TASK INPUTS: Begin

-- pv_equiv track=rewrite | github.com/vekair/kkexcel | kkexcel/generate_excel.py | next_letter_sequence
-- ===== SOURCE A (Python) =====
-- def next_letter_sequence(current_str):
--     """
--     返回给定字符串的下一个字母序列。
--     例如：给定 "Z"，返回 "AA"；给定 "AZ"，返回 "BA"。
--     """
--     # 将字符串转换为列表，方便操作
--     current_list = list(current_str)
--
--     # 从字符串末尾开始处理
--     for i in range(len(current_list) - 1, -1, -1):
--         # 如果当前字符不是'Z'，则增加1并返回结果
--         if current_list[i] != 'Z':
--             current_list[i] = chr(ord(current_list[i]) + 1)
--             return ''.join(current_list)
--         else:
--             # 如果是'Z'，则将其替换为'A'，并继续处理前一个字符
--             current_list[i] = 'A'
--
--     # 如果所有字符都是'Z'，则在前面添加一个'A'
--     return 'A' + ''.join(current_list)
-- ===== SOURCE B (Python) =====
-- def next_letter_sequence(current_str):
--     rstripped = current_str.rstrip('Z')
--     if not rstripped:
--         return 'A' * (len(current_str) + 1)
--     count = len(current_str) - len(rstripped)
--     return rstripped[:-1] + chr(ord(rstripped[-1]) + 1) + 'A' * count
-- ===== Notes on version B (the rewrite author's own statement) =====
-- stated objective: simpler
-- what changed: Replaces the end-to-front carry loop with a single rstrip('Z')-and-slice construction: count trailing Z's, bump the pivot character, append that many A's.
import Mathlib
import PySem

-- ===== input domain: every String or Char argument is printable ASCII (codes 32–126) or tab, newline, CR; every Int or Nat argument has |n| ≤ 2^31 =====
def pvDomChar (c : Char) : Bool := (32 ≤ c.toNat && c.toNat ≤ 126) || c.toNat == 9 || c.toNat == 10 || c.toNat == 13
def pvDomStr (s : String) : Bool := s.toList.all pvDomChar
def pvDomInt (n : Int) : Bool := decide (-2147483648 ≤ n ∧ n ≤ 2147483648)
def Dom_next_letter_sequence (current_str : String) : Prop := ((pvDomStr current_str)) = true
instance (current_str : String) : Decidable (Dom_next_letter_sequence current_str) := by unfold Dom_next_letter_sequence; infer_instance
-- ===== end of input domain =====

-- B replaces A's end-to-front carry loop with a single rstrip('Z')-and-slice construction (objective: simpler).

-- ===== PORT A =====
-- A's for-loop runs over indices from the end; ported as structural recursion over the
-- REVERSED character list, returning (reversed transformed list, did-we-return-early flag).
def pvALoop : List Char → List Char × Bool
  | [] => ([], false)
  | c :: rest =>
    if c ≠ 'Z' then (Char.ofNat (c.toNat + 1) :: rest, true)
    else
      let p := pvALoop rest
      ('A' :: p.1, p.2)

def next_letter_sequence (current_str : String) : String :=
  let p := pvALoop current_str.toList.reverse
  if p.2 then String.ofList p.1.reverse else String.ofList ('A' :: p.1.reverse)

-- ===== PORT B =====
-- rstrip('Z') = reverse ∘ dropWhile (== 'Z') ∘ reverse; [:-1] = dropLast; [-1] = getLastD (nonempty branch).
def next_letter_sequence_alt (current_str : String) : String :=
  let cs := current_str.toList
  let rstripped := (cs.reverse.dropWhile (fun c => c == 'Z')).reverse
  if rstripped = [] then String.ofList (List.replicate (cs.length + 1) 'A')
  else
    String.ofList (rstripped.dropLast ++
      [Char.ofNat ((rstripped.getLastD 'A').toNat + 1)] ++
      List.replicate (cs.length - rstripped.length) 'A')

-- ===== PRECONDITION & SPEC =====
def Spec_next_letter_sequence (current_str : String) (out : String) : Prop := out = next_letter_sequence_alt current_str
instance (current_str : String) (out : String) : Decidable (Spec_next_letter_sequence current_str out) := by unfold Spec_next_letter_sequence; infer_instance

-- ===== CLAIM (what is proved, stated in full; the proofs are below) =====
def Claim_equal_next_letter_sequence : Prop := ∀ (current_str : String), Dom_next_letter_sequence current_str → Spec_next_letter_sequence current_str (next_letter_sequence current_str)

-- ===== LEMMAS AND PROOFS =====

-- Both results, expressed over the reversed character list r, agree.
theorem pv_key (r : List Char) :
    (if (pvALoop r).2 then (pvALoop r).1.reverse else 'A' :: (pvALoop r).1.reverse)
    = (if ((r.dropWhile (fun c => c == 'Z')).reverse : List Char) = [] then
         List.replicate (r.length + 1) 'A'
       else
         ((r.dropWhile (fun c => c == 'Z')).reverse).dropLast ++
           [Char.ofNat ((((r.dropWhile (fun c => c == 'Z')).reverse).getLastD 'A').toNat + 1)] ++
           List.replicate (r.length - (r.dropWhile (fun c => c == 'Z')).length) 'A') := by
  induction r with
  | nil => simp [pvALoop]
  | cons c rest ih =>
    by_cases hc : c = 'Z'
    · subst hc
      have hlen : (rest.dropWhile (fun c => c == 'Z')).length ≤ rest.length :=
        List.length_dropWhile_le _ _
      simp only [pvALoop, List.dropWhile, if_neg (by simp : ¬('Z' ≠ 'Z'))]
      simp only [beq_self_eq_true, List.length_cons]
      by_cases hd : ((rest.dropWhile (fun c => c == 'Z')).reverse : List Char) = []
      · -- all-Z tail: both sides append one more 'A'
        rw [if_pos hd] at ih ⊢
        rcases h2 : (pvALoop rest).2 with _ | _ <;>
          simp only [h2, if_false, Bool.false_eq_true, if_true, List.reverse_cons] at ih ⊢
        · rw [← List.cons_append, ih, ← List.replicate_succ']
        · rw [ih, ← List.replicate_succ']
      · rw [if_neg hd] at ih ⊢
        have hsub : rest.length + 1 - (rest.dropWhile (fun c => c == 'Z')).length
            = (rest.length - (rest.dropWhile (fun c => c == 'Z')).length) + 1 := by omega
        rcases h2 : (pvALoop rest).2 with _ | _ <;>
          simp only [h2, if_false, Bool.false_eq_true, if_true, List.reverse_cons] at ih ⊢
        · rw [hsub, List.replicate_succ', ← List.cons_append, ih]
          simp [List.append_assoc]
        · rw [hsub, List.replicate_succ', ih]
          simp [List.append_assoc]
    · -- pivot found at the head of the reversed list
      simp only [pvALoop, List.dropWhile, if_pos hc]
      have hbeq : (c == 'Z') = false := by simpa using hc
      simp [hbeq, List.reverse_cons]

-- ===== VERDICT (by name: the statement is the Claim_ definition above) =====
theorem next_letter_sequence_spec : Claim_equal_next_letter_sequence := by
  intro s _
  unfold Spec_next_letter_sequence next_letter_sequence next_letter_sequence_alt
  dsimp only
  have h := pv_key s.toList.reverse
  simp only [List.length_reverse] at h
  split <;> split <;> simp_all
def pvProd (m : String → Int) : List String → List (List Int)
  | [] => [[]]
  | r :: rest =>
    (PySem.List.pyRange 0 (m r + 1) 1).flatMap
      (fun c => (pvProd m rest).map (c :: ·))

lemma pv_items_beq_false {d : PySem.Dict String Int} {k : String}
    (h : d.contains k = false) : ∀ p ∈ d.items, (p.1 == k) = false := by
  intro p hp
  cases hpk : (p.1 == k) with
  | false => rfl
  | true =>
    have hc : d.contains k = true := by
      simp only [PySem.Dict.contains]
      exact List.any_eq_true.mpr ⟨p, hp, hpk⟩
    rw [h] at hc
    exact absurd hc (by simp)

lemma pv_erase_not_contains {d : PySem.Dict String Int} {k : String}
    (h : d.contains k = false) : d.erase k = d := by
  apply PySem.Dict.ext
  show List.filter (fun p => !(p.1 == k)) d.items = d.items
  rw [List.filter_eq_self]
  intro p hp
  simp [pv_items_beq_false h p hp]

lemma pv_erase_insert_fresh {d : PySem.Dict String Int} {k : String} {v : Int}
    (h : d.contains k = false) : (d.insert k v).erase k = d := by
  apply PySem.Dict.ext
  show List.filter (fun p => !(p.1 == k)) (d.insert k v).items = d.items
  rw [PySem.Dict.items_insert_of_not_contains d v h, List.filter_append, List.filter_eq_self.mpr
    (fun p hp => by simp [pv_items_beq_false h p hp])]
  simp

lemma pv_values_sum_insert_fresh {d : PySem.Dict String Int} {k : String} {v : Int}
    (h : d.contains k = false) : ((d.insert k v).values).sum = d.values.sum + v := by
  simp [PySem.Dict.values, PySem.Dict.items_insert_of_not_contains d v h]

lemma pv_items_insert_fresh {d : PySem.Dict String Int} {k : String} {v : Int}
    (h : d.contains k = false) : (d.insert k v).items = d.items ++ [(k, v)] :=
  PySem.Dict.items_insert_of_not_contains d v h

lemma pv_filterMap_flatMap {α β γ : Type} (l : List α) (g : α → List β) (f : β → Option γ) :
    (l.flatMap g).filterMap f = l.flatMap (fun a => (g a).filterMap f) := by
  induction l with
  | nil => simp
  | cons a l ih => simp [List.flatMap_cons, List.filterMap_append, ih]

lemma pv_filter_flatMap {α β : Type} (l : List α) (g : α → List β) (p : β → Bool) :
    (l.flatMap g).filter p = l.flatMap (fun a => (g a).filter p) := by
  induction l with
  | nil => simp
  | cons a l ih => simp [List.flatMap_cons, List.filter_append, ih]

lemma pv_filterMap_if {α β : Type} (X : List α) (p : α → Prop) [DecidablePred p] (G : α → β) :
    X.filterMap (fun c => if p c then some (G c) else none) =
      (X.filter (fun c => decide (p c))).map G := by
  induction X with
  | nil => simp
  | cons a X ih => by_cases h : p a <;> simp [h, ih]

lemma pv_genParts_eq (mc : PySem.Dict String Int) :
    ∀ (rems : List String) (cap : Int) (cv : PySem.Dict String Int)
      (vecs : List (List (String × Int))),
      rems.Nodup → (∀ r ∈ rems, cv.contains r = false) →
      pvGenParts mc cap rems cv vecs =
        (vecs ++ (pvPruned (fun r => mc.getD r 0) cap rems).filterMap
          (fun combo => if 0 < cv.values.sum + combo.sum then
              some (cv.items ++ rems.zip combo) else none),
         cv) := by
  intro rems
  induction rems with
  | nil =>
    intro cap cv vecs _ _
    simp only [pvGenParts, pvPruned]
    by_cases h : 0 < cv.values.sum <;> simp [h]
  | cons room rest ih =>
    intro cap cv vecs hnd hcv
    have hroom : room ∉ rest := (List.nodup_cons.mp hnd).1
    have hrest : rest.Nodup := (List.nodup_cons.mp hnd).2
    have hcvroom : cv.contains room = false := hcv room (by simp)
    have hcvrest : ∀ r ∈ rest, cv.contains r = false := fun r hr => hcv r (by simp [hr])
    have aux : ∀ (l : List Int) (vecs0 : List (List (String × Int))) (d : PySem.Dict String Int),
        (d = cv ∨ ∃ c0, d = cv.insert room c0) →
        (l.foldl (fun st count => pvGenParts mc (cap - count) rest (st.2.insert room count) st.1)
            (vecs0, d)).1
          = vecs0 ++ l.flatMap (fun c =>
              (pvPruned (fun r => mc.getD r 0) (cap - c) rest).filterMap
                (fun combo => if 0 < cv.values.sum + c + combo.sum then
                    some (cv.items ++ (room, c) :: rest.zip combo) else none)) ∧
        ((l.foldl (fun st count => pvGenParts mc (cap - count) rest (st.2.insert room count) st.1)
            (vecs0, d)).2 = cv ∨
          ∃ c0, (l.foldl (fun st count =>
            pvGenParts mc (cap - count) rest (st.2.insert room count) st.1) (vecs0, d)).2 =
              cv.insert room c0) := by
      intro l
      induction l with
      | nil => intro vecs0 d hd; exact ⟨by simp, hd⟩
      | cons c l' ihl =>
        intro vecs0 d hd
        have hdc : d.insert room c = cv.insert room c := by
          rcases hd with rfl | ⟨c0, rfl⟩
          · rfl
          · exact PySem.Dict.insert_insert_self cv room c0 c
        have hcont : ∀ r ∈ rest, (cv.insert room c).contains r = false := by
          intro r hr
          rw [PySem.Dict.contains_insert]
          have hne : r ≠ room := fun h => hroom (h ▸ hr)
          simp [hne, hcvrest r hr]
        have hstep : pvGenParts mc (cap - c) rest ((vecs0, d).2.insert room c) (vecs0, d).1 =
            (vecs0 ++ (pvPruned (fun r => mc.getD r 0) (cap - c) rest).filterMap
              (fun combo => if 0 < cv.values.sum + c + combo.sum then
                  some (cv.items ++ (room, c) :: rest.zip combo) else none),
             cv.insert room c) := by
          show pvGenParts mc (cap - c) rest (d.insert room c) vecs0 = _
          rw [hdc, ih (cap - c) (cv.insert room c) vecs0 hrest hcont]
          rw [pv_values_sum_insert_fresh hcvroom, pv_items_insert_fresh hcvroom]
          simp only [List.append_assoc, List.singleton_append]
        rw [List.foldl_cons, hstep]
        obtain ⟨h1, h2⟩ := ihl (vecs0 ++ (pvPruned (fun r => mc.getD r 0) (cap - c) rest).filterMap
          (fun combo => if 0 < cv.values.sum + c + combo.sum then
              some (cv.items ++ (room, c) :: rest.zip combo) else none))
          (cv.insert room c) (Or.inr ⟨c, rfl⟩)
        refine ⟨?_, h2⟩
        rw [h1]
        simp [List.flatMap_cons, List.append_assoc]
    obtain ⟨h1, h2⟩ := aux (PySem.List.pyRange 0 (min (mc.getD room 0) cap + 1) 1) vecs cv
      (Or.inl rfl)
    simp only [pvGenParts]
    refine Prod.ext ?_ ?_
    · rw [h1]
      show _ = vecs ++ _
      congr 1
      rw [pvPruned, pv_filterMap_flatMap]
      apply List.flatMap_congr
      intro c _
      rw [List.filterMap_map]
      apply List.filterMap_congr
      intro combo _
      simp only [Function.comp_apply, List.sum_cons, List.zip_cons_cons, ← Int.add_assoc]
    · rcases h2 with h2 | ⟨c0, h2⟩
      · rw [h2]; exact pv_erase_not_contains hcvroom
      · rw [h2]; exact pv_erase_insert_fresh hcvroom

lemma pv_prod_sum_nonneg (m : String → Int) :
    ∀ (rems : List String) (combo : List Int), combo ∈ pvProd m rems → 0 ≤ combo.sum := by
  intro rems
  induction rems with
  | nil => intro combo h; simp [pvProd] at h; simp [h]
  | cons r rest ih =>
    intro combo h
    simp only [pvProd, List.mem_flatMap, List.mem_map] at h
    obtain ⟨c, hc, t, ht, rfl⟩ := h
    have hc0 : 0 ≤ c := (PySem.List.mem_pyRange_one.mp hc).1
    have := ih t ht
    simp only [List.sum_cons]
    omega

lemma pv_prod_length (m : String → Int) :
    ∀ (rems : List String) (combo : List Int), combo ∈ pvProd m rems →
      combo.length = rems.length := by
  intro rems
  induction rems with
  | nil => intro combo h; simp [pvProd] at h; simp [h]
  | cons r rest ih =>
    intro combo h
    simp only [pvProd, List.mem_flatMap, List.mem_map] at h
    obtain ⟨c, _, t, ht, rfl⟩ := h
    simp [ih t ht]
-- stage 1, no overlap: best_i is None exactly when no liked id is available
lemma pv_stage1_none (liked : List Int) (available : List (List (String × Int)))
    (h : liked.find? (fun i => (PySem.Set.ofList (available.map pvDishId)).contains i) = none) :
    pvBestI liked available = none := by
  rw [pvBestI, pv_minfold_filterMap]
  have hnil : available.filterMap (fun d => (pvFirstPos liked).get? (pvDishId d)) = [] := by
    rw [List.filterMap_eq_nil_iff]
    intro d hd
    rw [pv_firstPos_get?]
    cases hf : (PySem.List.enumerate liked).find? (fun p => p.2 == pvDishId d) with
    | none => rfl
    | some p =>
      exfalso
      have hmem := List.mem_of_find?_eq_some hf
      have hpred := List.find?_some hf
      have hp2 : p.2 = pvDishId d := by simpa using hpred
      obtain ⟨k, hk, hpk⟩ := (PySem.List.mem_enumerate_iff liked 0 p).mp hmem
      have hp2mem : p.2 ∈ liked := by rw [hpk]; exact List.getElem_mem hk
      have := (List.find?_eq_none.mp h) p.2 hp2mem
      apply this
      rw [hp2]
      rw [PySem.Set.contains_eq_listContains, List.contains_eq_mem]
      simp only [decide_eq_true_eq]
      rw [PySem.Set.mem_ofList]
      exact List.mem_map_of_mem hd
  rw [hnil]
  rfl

TASK INPUTS: End
TASK INPUTS: Begin

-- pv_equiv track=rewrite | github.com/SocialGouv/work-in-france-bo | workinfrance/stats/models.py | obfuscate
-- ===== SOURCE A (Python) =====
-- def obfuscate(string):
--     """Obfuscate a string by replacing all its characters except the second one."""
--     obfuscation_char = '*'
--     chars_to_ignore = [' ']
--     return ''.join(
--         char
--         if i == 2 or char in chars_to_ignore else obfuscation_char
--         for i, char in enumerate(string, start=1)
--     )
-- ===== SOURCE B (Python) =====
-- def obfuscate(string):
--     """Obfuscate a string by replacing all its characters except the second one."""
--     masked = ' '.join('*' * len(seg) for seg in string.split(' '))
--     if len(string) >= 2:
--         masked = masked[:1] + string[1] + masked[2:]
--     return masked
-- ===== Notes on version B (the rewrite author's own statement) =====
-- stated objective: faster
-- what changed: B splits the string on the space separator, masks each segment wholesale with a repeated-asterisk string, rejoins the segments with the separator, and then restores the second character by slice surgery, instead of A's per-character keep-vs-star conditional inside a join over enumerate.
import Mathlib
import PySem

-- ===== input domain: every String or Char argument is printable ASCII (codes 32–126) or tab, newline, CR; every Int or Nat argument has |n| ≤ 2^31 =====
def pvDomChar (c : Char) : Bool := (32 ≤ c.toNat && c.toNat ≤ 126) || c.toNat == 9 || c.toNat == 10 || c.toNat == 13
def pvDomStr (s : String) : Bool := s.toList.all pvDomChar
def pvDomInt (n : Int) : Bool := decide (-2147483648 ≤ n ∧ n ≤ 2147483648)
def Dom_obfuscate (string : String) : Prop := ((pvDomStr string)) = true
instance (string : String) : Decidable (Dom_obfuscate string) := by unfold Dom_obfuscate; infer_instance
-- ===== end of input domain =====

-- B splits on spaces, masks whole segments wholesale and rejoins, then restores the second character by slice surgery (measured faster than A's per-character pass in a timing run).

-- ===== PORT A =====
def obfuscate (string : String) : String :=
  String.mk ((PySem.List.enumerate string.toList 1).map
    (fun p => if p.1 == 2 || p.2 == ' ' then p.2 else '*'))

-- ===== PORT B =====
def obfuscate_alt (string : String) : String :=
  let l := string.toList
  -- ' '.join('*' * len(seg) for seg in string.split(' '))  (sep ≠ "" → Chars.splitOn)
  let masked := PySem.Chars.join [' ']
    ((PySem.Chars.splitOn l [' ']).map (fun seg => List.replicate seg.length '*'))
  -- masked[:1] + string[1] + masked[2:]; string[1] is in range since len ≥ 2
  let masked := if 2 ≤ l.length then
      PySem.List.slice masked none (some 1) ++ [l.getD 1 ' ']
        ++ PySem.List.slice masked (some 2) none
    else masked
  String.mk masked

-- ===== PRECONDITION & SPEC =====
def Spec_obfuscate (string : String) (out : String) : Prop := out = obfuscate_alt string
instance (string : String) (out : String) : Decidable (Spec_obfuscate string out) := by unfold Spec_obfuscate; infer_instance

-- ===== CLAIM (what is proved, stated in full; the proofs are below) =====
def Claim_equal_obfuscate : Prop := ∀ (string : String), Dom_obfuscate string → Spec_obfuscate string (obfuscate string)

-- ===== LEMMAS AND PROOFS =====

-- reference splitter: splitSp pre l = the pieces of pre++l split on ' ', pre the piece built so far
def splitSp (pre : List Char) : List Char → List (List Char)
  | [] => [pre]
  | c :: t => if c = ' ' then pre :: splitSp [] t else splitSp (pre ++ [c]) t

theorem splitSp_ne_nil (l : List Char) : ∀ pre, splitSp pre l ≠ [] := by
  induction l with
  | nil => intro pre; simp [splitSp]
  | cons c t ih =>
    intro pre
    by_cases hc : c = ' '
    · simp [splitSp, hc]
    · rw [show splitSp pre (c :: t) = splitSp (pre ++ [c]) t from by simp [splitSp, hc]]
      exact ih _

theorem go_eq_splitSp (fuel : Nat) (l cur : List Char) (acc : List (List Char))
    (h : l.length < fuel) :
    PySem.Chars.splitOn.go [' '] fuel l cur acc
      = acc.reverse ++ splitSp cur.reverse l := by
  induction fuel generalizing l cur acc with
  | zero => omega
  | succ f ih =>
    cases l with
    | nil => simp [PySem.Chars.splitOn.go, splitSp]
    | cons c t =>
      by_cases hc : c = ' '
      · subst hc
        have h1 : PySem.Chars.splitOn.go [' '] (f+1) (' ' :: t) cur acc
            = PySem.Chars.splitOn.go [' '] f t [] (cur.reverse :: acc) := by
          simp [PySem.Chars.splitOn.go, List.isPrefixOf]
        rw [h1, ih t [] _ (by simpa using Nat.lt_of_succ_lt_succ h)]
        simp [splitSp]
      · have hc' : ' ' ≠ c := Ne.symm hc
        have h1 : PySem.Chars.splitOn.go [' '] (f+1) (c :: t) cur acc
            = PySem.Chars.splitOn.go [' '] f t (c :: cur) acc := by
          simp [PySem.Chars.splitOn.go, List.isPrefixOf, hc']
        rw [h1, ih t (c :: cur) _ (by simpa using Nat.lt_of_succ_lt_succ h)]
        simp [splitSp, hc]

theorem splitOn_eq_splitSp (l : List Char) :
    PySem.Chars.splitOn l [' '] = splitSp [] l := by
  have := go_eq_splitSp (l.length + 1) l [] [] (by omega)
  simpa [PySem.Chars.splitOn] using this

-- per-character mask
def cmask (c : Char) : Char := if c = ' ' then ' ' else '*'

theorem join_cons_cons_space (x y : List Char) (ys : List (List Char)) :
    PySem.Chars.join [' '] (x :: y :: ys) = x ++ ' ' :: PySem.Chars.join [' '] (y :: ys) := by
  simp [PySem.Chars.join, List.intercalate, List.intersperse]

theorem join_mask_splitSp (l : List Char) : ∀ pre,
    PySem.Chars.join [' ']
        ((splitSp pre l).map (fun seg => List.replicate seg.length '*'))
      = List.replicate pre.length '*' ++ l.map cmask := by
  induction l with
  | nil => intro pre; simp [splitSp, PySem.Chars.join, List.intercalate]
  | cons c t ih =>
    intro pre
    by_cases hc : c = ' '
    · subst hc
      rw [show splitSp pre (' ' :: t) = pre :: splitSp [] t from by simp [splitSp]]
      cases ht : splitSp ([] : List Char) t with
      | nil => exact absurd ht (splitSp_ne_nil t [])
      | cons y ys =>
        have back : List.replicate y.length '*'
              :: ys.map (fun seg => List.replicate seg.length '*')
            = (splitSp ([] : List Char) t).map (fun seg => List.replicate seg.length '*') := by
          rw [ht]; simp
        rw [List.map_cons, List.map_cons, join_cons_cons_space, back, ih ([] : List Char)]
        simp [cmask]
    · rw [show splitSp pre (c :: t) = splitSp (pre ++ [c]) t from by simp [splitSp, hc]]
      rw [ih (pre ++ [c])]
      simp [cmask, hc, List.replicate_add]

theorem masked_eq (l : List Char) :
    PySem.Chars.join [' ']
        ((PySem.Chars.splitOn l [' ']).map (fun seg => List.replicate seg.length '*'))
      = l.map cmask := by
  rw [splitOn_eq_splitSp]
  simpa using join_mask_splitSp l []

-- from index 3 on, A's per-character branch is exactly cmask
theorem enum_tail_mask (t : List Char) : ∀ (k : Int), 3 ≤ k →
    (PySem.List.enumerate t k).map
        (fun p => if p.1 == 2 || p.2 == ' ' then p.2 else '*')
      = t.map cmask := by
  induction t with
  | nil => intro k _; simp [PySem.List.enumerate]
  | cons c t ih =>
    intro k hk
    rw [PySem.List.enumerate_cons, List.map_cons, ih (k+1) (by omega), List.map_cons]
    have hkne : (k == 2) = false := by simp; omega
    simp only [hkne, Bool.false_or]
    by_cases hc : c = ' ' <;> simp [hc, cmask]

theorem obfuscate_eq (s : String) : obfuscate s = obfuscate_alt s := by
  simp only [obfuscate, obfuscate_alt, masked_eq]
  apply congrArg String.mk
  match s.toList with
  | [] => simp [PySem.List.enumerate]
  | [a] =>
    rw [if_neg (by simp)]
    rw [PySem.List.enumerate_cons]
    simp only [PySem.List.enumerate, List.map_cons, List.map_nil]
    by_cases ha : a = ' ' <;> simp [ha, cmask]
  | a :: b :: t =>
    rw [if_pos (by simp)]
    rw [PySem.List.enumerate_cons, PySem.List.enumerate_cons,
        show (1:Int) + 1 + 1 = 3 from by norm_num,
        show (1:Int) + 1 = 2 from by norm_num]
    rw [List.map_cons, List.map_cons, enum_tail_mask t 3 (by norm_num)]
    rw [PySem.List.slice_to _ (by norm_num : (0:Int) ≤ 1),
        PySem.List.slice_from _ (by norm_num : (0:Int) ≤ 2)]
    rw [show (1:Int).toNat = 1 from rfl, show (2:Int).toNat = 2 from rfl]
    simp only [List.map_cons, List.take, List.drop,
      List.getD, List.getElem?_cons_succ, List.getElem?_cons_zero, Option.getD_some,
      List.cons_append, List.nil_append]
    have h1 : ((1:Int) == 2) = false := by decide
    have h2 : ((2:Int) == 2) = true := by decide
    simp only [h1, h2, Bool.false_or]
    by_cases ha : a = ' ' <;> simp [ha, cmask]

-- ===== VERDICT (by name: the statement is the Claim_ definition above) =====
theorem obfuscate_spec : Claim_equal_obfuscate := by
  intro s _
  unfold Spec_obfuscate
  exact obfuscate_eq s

TASK INPUTS: End
TASK INPUTS: Begin

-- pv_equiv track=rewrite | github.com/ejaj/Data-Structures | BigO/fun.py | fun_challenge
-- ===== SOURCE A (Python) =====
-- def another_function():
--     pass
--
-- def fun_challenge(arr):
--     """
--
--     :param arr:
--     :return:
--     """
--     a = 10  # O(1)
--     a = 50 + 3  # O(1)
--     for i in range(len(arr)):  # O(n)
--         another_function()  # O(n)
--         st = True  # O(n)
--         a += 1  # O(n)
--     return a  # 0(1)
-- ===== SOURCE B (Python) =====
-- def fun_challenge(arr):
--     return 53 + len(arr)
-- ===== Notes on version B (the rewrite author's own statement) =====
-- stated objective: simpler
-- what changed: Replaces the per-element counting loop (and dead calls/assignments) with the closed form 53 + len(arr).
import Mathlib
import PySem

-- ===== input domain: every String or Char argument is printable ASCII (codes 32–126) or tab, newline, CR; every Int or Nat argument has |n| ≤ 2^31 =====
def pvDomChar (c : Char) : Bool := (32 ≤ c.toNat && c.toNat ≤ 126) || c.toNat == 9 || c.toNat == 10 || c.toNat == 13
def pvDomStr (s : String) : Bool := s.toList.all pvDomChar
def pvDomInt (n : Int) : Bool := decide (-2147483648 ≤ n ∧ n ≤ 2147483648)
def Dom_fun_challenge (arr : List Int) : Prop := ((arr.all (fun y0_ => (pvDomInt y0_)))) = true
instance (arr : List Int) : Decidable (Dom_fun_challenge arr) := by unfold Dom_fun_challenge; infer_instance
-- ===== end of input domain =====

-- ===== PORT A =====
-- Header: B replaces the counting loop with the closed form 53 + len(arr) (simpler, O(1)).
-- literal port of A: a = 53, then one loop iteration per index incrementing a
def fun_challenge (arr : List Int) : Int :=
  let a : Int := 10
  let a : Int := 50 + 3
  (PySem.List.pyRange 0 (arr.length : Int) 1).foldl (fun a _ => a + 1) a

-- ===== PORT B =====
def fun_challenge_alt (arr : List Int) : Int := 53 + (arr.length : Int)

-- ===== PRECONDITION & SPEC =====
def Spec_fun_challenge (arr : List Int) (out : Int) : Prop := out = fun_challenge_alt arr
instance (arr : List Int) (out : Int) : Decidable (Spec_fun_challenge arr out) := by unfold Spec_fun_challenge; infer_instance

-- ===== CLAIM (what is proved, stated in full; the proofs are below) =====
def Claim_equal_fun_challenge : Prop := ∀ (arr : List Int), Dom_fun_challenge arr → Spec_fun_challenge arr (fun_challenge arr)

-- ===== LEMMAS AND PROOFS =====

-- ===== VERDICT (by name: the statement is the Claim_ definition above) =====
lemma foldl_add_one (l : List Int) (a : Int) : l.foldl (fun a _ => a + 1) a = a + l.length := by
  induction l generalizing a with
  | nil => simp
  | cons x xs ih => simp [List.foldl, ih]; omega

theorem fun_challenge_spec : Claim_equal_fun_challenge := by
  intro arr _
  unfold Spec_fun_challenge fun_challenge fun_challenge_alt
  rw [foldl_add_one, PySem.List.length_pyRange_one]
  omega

TASK INPUTS: End

TASK: Your task is to restate, word for word, only those lines above that fall between the line holding "-- B splits" and the line holding "def obfuscate (string", inclusive.

TASK RESULT:
-- B splits on spaces, masks whole segments wholesale and rejoins, then restores the second character by slice surgery (measured faster than A's per-character pass in a timing run).

-- ===== PORT A =====
def obfuscate (string : String) : String :=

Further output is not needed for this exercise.